GOAL OF THE EXERCISE — Begin at the line containing "have hxi : ¬ (x" in the data below and go on through the line containing "have h3 : (List.range (min", repeating each line exactly; include both ends and no other line.

(DATASET EXCERPTS)

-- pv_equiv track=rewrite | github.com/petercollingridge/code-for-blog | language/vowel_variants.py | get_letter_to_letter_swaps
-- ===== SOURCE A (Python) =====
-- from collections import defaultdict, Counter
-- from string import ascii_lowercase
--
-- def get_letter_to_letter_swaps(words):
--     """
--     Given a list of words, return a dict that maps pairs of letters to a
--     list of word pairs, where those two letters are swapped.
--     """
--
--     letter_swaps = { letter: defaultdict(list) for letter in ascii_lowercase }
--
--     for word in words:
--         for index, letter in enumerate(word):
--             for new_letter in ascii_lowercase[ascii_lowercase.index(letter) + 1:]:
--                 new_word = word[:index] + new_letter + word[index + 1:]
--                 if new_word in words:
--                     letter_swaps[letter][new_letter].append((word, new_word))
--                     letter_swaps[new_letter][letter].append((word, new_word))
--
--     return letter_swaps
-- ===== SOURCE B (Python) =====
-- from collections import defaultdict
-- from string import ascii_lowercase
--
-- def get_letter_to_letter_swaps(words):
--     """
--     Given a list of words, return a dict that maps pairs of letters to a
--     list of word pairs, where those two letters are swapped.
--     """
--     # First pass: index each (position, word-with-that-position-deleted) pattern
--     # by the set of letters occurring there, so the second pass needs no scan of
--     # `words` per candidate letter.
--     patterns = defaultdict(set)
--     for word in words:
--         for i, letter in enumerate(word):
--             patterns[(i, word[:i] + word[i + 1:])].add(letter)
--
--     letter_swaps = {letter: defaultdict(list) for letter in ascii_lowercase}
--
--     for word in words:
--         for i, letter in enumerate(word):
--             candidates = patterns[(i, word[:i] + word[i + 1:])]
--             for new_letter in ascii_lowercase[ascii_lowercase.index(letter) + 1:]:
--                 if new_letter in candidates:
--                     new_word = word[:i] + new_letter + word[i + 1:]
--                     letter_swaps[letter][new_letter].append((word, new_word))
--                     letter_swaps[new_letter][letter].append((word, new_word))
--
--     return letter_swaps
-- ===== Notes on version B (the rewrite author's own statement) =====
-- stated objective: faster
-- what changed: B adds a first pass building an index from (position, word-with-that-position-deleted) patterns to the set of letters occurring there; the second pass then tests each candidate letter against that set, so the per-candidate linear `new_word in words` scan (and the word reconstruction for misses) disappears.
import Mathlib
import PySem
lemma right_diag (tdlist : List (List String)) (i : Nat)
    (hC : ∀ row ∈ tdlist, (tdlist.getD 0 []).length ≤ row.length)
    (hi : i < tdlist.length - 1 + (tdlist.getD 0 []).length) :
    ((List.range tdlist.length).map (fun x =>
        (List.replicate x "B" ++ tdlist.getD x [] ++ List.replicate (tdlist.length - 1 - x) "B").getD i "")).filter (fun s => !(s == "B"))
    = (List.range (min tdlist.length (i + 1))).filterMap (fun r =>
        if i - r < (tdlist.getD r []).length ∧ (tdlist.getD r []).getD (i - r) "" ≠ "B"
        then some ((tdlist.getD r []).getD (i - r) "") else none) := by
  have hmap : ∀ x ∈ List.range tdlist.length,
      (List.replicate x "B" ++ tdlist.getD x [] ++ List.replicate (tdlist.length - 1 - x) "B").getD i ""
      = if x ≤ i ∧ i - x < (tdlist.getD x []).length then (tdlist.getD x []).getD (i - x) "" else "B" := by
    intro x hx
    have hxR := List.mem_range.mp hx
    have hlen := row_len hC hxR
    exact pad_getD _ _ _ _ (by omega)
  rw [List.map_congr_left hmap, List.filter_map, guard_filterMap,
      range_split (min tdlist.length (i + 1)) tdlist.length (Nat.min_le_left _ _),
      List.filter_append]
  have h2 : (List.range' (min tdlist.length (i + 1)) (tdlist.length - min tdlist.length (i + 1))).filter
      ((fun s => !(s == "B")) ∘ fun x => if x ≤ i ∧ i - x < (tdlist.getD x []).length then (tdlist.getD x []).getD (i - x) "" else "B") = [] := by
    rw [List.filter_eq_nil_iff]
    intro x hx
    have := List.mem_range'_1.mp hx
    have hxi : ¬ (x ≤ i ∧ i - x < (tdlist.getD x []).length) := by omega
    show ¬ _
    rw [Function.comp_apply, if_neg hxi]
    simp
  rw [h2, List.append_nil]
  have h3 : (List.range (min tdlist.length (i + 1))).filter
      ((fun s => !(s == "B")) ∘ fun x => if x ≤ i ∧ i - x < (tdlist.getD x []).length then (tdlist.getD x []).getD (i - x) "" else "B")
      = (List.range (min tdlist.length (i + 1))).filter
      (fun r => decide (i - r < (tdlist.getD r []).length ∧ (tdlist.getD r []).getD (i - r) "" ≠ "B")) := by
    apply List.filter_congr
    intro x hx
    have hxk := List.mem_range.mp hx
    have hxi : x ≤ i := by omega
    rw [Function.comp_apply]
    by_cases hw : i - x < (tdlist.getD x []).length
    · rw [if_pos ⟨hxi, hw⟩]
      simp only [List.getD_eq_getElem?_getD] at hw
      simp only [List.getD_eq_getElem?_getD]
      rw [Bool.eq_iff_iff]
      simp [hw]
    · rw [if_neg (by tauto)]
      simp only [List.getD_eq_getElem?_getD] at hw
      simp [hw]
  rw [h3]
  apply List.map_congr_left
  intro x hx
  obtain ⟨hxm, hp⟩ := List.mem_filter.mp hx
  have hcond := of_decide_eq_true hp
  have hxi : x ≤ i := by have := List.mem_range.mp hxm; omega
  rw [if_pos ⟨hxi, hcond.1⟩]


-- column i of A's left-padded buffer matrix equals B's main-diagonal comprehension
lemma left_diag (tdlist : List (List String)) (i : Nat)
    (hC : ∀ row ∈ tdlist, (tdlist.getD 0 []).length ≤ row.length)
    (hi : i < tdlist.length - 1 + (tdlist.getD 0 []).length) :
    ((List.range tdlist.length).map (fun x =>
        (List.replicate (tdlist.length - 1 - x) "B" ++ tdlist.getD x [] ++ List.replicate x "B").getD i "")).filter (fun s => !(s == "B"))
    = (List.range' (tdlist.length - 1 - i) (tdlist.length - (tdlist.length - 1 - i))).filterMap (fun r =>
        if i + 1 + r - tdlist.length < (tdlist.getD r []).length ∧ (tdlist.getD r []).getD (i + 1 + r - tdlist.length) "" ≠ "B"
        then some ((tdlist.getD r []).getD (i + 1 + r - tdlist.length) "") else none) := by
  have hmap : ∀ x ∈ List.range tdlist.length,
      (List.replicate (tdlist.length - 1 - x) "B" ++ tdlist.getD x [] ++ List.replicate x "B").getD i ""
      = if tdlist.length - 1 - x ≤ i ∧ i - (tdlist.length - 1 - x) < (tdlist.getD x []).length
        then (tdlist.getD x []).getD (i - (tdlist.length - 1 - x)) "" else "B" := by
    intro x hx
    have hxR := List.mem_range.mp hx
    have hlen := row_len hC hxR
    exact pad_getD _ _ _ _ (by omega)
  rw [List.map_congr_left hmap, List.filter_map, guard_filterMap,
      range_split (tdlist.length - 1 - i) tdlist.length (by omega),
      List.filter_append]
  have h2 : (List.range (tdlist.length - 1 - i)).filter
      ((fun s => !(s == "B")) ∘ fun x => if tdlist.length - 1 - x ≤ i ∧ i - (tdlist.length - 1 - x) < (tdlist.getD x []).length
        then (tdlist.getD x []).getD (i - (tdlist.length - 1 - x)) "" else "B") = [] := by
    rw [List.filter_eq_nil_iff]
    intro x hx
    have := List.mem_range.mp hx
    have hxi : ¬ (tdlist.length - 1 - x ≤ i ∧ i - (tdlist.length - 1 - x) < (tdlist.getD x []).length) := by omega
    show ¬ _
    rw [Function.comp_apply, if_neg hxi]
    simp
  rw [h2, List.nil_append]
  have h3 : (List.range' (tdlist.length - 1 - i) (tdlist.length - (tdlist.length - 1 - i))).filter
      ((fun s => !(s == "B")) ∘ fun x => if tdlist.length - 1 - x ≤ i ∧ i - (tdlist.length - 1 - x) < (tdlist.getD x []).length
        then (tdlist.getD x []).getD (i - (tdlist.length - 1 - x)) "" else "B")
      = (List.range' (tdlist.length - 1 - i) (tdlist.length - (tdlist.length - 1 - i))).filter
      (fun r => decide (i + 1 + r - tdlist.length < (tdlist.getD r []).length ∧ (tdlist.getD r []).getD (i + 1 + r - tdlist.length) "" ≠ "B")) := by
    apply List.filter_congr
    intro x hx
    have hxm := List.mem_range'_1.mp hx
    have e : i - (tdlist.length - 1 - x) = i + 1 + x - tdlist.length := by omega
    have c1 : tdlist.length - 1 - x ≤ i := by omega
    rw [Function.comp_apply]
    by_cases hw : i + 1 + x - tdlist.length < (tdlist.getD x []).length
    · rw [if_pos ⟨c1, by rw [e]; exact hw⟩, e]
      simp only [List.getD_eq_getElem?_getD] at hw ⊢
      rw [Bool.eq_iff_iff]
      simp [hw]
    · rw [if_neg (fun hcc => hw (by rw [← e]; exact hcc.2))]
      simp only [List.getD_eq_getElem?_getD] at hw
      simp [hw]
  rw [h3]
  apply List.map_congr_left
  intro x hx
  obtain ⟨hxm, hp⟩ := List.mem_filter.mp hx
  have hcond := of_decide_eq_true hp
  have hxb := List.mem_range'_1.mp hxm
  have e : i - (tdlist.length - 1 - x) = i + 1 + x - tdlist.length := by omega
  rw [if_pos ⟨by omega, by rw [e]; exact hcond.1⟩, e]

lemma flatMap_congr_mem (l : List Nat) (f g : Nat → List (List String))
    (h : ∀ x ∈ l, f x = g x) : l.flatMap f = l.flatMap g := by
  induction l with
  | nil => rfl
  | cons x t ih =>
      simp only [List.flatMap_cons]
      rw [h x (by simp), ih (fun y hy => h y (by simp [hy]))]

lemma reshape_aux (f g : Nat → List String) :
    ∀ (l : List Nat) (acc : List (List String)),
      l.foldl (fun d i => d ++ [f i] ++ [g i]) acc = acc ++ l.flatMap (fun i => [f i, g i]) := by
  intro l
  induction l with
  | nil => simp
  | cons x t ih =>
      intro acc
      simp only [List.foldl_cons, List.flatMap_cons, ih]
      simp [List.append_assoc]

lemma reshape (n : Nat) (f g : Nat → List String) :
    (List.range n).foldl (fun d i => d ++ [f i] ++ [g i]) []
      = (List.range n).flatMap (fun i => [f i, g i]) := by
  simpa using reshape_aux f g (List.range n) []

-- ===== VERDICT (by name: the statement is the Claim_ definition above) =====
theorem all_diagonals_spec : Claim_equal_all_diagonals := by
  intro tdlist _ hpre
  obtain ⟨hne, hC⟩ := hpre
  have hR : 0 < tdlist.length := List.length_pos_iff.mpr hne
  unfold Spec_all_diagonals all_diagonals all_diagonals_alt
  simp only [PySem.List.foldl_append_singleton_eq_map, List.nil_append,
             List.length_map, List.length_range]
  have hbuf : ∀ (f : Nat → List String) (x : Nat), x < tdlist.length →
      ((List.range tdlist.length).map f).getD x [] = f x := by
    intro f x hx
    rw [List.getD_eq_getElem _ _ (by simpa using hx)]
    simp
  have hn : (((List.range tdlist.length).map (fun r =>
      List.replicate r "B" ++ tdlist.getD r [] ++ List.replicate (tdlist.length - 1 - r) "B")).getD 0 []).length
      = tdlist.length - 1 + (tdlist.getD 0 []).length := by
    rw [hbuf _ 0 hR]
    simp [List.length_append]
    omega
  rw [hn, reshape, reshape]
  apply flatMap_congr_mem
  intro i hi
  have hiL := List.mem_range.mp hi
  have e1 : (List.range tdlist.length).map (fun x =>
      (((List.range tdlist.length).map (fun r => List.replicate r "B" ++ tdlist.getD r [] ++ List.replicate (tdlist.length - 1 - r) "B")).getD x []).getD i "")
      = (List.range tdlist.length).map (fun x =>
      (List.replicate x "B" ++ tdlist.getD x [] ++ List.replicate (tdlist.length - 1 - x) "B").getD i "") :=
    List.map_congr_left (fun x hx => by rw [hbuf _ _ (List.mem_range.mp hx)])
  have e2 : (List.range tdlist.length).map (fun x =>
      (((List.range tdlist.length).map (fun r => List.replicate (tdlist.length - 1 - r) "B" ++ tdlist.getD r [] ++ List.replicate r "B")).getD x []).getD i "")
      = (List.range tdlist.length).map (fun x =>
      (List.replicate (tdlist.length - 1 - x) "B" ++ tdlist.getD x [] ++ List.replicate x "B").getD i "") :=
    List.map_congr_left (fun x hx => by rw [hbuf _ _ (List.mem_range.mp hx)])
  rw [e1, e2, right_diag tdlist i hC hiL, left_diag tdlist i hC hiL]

(End DATASET EXCERPTS)

SOLUTION TO THE PROBLEM —
    have hxi : ¬ (x ≤ i ∧ i - x < (tdlist.getD x []).length) := by omega
    show ¬ _
    rw [Function.comp_apply, if_neg hxi]
    simp
  rw [h2, List.append_nil]
  have h3 : (List.range (min tdlist.length (i + 1))).filter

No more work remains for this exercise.